WHAT TO WORK ON:
Exactly the lines from the opening of the data through the line containing "bnId = a[0]" should be reproduced, please, with nothing added.

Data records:
-- pv_equiv track=rewrite | github.com/GiadaSimionato/Analysis_and_Implementation_of_Sense_Embedding | code/sew_utils.py | getSensesSew
-- ===== SOURCE A (Python) =====
-- import string
--
-- def getSensesSew(annotations):
--
--     d = dict()
--     for annotation in annotations:
--         for a in annotation:
--             lemma = a[1].replace(' ', '_').strip(string.punctuation) # removes all the punctuation from the lemma and sets it in correct format
--             bnId = a[0]
--             if lemma in d and bnId not in d[lemma]:  # if the lemma is already in the dictionaty append the new id
--                 d[lemma].append(bnId)
--             elif lemma not in d:                     # otherwise create new element with that id as list
--                 d[lemma] = [bnId]
--     return d
-- ===== SOURCE B (Python) =====
-- import string
--
-- def getSensesSew(annotations):
--     # Phase 1: group every id under its cleaned lemma, no dedup branch.
--     groups = {}
--     for annotation in annotations:
--         for a in annotation:
--             lemma = a[1].replace(' ', '_').strip(string.punctuation)
--             groups.setdefault(lemma, []).append(a[0])
--     # Phase 2: deduplicate each group keeping first-occurrence order.
--     return {lemma: list(dict.fromkeys(ids)) for lemma, ids in groups.items()}
-- ===== Notes on version B (the rewrite author's own statement) =====
-- stated objective: simpler
-- what changed: A dedups inline with an if/elif membership branch while building the dict; B removes the branch entirely: one plain collecting pass (setdefault/append) builds all ids per cleaned lemma, then a second comprehension pass dedups each group with dict.fromkeys preserving first-occurrence order.
import Mathlib
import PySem

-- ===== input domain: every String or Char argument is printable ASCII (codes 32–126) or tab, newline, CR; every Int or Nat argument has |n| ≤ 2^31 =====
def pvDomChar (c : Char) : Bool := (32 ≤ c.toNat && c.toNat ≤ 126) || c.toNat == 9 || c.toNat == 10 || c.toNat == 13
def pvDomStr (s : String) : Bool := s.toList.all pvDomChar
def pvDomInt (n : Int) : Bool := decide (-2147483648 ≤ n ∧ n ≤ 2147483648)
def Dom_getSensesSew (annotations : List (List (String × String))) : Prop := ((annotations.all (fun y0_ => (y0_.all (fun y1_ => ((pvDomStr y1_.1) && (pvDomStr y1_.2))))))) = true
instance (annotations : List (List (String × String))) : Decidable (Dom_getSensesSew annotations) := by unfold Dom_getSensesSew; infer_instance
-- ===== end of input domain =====

-- B replaces A's inline if/elif dedup inside the grouping loop by a plain collect-all pass
-- (setdefault/append, no branch) followed by a second per-group ordered-dedup pass: simpler decomposition.

-- string.punctuation
def pvPunct : String := "!\"#$%&'()*+,-./:;<=>?@[\\]^_`{|}~"

-- a[1].replace(' ', '_').strip(string.punctuation)  (shared expression of both sources)
def pvCleanLemma (s : String) : String :=
  PySem.Str.stripChars (PySem.Str.replace s " " "_") pvPunct

-- ===== PORT A =====
-- body of A's inner loop
def getSensesSewStepA (d : PySem.Dict String (List String)) (a : String × String) :
    PySem.Dict String (List String) :=
  let lem := pvCleanLemma a.2
  let bnId := a.1
  if d.contains lem && !((d.getD lem []).contains bnId) then
    d.insert lem ((d.getD lem []) ++ [bnId])        -- d[lemma].append(bnId)
  else if !(d.contains lem) then
    d.insert lem [bnId]                               -- d[lemma] = [bnId]
  else
    d

def getSensesSew (annotations : List (List (String × String))) : List (String × List String) :=
  (annotations.foldl (fun d annotation => annotation.foldl getSensesSewStepA d)
    PySem.Dict.empty).items

-- ===== PORT B =====
-- body of B's collecting loop: groups.setdefault(lemma, []).append(a[0])
def getSensesSewStepB (g : PySem.Dict String (List String)) (a : String × String) :
    PySem.Dict String (List String) :=
  g.modify (pvCleanLemma a.2) [] (· ++ [a.1])

def getSensesSew_alt (annotations : List (List (String × String))) : List (String × List String) :=
  let groups := annotations.foldl (fun g annotation => annotation.foldl getSensesSewStepB g)
    PySem.Dict.empty
  -- {lemma: list(dict.fromkeys(ids)) for lemma, ids in groups.items()}
  groups.items.map (fun p => (p.1, PySem.List.dedup p.2))

-- ===== PRECONDITION & SPEC =====
def Spec_getSensesSew (annotations : List (List (String × String))) (out : List (String × List String)) : Prop := out = getSensesSew_alt annotations
instance (annotations : List (List (String × String))) (out : List (String × List String)) : Decidable (Spec_getSensesSew annotations out) := by unfold Spec_getSensesSew; infer_instance

-- ===== CLAIM (what is proved, stated in full; the proofs are below) =====
def Claim_equal_getSensesSew : Prop := ∀ (annotations : List (List (String × String))), Dom_getSensesSew annotations → Spec_getSensesSew annotations (getSensesSew annotations)

-- ===== LEMMAS AND PROOFS =====

-- A's dict is B's dict with every value list deduplicated (first occurrences, in order).
def pvMapVal (d : PySem.Dict String (List String)) : PySem.Dict String (List String) :=
  PySem.Dict.mk (d.items.map (fun p => (p.1, PySem.List.dedup p.2)))

theorem pv_get?_mapVal (d : PySem.Dict String (List String)) (k : String) :
    (pvMapVal d).get? k = (d.get? k).map PySem.List.dedup := by
  obtain ⟨l⟩ := d
  induction l with
  | nil => rfl
  | cons p rest ih =>
    simp only [pvMapVal, List.map_cons] at *
    rw [PySem.Dict.get?_mk_cons, PySem.Dict.get?_mk_cons]
    by_cases h : p.1 == k
    · simp [h]
    · simp only [h, Bool.false_eq_true, if_false]; exact ih

theorem pv_contains_mapVal (d : PySem.Dict String (List String)) (k : String) :
    (pvMapVal d).contains k = d.contains k := by
  rw [PySem.Dict.contains_eq_isSome_get?, PySem.Dict.contains_eq_isSome_get?,
    pv_get?_mapVal, Option.isSome_map]

theorem pv_getD_mapVal (d : PySem.Dict String (List String)) (k : String) :
    (pvMapVal d).getD k [] = PySem.List.dedup (d.getD k []) := by
  rw [PySem.Dict.getD_eq_get?_getD, PySem.Dict.getD_eq_get?_getD, pv_get?_mapVal]
  cases d.get? k <;> rfl

theorem pv_keys_mapVal (d : PySem.Dict String (List String)) :
    (pvMapVal d).keys = d.keys := by
  obtain ⟨l⟩ := d
  simp [pvMapVal, PySem.Dict.keys_mk, List.map_map, Function.comp]

theorem pv_mapVal_insert (d : PySem.Dict String (List String)) (k : String) (v : List String) :
    pvMapVal (d.insert k v) = (pvMapVal d).insert k (PySem.List.dedup v) := by
  apply PySem.Dict.ext
  show (d.insert k v).items.map (fun p => (p.1, PySem.List.dedup p.2))
      = ((pvMapVal d).insert k (PySem.List.dedup v)).items
  rw [PySem.Dict.items_insert, PySem.Dict.items_insert, pv_contains_mapVal]
  by_cases h : d.contains k
  · simp only [h, if_true, pvMapVal, List.map_map]
    apply List.map_congr_left
    intro p _
    by_cases hk : p.1 == k <;> simp [Function.comp, hk]
  · simp [h, pvMapVal]

theorem pv_insert_self (d : PySem.Dict String (List String)) (k : String) (v : List String)
    (hn : d.keys.Nodup) (h : d.get? k = some v) : d.insert k v = d := by
  apply PySem.Dict.ext
  have hc : d.contains k = true := by
    rw [PySem.Dict.contains_eq_isSome_get?, h]; rfl
  rw [PySem.Dict.items_insert, if_pos hc]
  rw [List.map_congr_left (g := id) ?_, List.map_id]
  intro p hp
  by_cases hk : p.1 == k
  · have hk' : p.1 = k := by simpa using hk
    have hg := PySem.Dict.get?_of_mem_items (d := d) (k := p.1) (v := p.2) hp hn
    rw [hk', h] at hg
    have hv : v = p.2 := by simpa using hg
    simp only [hk, if_true, id_eq]
    exact Prod.ext_iff.mpr ⟨hk'.symm, hv⟩
  · simp [hk]

theorem pv_dedup_append_singleton (v : List String) (x : String) :
    PySem.List.dedup (v ++ [x]) =
      if x ∈ v then PySem.List.dedup v else PySem.List.dedup v ++ [x] := by
  simp only [PySem.List.dedup_eq_ofList]
  rw [PySem.Set.ofList_eq_foldl, List.foldl_append, List.foldl_cons, List.foldl_nil,
    ← PySem.Set.ofList_eq_foldl]
  show PySem.Set.add _ _ = _
  unfold PySem.Set.add
  by_cases h : x ∈ v <;> simp [PySem.Set.contains, h]

-- one step commutes with pvMapVal
theorem pv_step_comm (d : PySem.Dict String (List String)) (a : String × String)
    (hn : d.keys.Nodup) :
    getSensesSewStepA (pvMapVal d) a = pvMapVal (getSensesSewStepB d a) := by
  have hmod : getSensesSewStepB d a
      = d.insert (pvCleanLemma a.2) ((d.getD (pvCleanLemma a.2) []) ++ [a.1]) := rfl
  rw [hmod, pv_mapVal_insert, pv_dedup_append_singleton]
  simp only [getSensesSewStepA, pv_contains_mapVal, pv_getD_mapVal]
  by_cases hc : d.contains (pvCleanLemma a.2)
  · have hget : d.get? (pvCleanLemma a.2) = some (d.getD (pvCleanLemma a.2) []) := by
      rw [PySem.Dict.contains_eq_isSome_get?] at hc
      cases hg : d.get? (pvCleanLemma a.2) with
      | none => rw [hg] at hc; simp at hc
      | some w => rw [PySem.Dict.getD_eq_get?_getD, hg]; rfl
    by_cases hm : a.1 ∈ d.getD (pvCleanLemma a.2) []
    · have hmem : (PySem.List.dedup (d.getD (pvCleanLemma a.2) [])).contains a.1 = true := by
        simp [hm]
      rw [if_pos hm]
      simp only [hc, hmem, Bool.not_true, Bool.and_false, Bool.false_eq_true, if_false,
        Bool.not_true]
      have hgetM : (pvMapVal d).get? (pvCleanLemma a.2)
          = some (PySem.List.dedup (d.getD (pvCleanLemma a.2) [])) := by
        rw [pv_get?_mapVal, hget]; rfl
      have hnM : (pvMapVal d).keys.Nodup := by rw [pv_keys_mapVal]; exact hn
      exact (pv_insert_self _ _ _ hnM hgetM).symm
    · have hmem : (PySem.List.dedup (d.getD (pvCleanLemma a.2) [])).contains a.1 = false := by
        simp [hm]
      rw [if_neg hm]
      simp only [hc, hmem, Bool.not_false, Bool.and_true, if_true]
  · have hc' : d.contains (pvCleanLemma a.2) = false := by simpa using hc
    have hv0 : d.getD (pvCleanLemma a.2) [] = [] :=
      PySem.Dict.getD_of_not_contains d [] hc'
    simp [hc', hv0, PySem.List.dedup]

theorem pv_nodup_stepB (d : PySem.Dict String (List String)) (a : String × String)
    (hn : d.keys.Nodup) : (getSensesSewStepB d a).keys.Nodup := by
  have : getSensesSewStepB d a
      = d.insert (pvCleanLemma a.2) ((d.getD (pvCleanLemma a.2) []) ++ [a.1]) := rfl
  rw [this]
  exact PySem.Dict.nodup_keys_insert _ _ _ hn

theorem pv_foldl_inner (l : List (String × String)) (d : PySem.Dict String (List String))
    (hn : d.keys.Nodup) :
    l.foldl getSensesSewStepA (pvMapVal d) = pvMapVal (l.foldl getSensesSewStepB d) := by
  induction l generalizing d with
  | nil => rfl
  | cons a rest ih =>
    simp only [List.foldl_cons]
    rw [pv_step_comm d a hn]
    exact ih _ (pv_nodup_stepB d a hn)

theorem pv_nodup_foldl_inner (l : List (String × String)) (d : PySem.Dict String (List String))
    (hn : d.keys.Nodup) : (l.foldl getSensesSewStepB d).keys.Nodup := by
  induction l generalizing d with
  | nil => exact hn
  | cons a rest ih => exact ih _ (pv_nodup_stepB d a hn)

theorem pv_foldl_outer (ls : List (List (String × String))) (d : PySem.Dict String (List String))
    (hn : d.keys.Nodup) :
    ls.foldl (fun d annotation => annotation.foldl getSensesSewStepA d) (pvMapVal d)
      = pvMapVal (ls.foldl (fun g annotation => annotation.foldl getSensesSewStepB g) d) := by
  induction ls generalizing d with
  | nil => rfl
  | cons l rest ih =>
    simp only [List.foldl_cons]
    rw [pv_foldl_inner l d hn]
    exact ih _ (pv_nodup_foldl_inner l d hn)

-- ===== VERDICT (by name: the statement is the Claim_ definition above) =====
theorem getSensesSew_spec : Claim_equal_getSensesSew := by
  intro annotations _
  unfold Spec_getSensesSew getSensesSew getSensesSew_alt
  have h0 : (PySem.Dict.empty : PySem.Dict String (List String)) = pvMapVal PySem.Dict.empty := rfl
  rw [h0, pv_foldl_outer _ _ (by simp [PySem.Dict.keys_empty])]
  rfl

RESPONSE AREA:
-- pv_equiv track=rewrite | github.com/GiadaSimionato/Analysis_and_Implementation_of_Sense_Embedding | code/sew_utils.py | getSensesSew
-- ===== SOURCE A (Python) =====
-- import string
--
-- def getSensesSew(annotations):
--
--     d = dict()
--     for annotation in annotations:
--         for a in annotation:
--             lemma = a[1].replace(' ', '_').strip(string.punctuation) # removes all the punctuation from the lemma and sets it in correct format
--             bnId = a[0]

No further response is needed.